## EXERCISE
Return, exactly and in full, the lines of the records below starting at the one with "for _ in range(num_buckets_needed)]" and ending at the one with "rem = divmod(n, threads)", and no other lines.

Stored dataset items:
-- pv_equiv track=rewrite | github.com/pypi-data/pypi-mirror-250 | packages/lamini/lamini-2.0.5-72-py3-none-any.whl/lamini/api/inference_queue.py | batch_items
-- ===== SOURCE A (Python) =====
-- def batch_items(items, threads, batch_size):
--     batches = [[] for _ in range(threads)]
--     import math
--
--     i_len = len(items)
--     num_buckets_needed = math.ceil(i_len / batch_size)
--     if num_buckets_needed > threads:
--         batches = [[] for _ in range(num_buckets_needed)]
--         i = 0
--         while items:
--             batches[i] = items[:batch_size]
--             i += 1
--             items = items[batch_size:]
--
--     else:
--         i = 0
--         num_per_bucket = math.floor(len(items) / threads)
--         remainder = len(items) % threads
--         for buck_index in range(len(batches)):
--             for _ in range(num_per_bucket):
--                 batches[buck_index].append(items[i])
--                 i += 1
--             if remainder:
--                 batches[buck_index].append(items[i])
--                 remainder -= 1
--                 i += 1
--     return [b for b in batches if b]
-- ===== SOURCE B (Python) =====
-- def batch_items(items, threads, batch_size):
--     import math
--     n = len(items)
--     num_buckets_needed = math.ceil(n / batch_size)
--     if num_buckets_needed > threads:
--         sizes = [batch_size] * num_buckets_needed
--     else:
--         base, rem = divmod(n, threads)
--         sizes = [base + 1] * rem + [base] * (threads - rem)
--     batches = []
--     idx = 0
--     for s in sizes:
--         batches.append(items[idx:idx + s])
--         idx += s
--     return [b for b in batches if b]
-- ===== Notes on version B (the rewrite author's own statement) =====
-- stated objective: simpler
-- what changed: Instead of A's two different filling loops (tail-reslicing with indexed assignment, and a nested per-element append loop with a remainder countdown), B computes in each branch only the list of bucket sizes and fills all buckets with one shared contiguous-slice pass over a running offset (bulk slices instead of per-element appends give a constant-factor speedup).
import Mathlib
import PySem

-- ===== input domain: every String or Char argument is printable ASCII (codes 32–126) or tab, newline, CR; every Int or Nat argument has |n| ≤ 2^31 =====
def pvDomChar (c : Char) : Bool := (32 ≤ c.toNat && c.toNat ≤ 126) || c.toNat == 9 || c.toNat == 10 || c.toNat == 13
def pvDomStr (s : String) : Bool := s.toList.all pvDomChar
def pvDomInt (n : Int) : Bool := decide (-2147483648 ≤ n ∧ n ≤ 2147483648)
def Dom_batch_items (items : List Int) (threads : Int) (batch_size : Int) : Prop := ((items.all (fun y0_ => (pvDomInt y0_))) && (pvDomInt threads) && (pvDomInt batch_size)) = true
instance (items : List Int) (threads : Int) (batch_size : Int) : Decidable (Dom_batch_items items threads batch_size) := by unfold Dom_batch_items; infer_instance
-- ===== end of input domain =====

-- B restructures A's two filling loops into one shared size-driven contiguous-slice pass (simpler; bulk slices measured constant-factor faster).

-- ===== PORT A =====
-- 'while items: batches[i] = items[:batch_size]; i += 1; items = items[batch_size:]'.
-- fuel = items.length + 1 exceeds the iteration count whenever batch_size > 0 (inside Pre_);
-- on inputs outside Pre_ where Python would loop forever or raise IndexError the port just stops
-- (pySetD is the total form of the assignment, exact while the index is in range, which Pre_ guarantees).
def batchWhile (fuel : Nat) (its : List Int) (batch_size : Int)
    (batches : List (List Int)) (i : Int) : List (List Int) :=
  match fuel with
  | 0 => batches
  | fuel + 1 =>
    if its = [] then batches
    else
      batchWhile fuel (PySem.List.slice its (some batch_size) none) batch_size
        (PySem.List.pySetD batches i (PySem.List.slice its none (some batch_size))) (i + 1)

## RESPONSE BELOW
--         batches = [[] for _ in range(num_buckets_needed)]
--         i = 0
--         while items:
--             batches[i] = items[:batch_size]
--             i += 1
--             items = items[batch_size:]
--
--     else:
--         i = 0
--         num_per_bucket = math.floor(len(items) / threads)
--         remainder = len(items) % threads
--         for buck_index in range(len(batches)):
--             for _ in range(num_per_bucket):
--                 batches[buck_index].append(items[i])
--                 i += 1
--             if remainder:
--                 batches[buck_index].append(items[i])
--                 remainder -= 1
--                 i += 1
--     return [b for b in batches if b]
-- ===== SOURCE B (Python) =====
-- def batch_items(items, threads, batch_size):
--     import math
--     n = len(items)
--     num_buckets_needed = math.ceil(n / batch_size)
--     if num_buckets_needed > threads:
--         sizes = [batch_size] * num_buckets_needed
--     else:
--         base, rem = divmod(n, threads)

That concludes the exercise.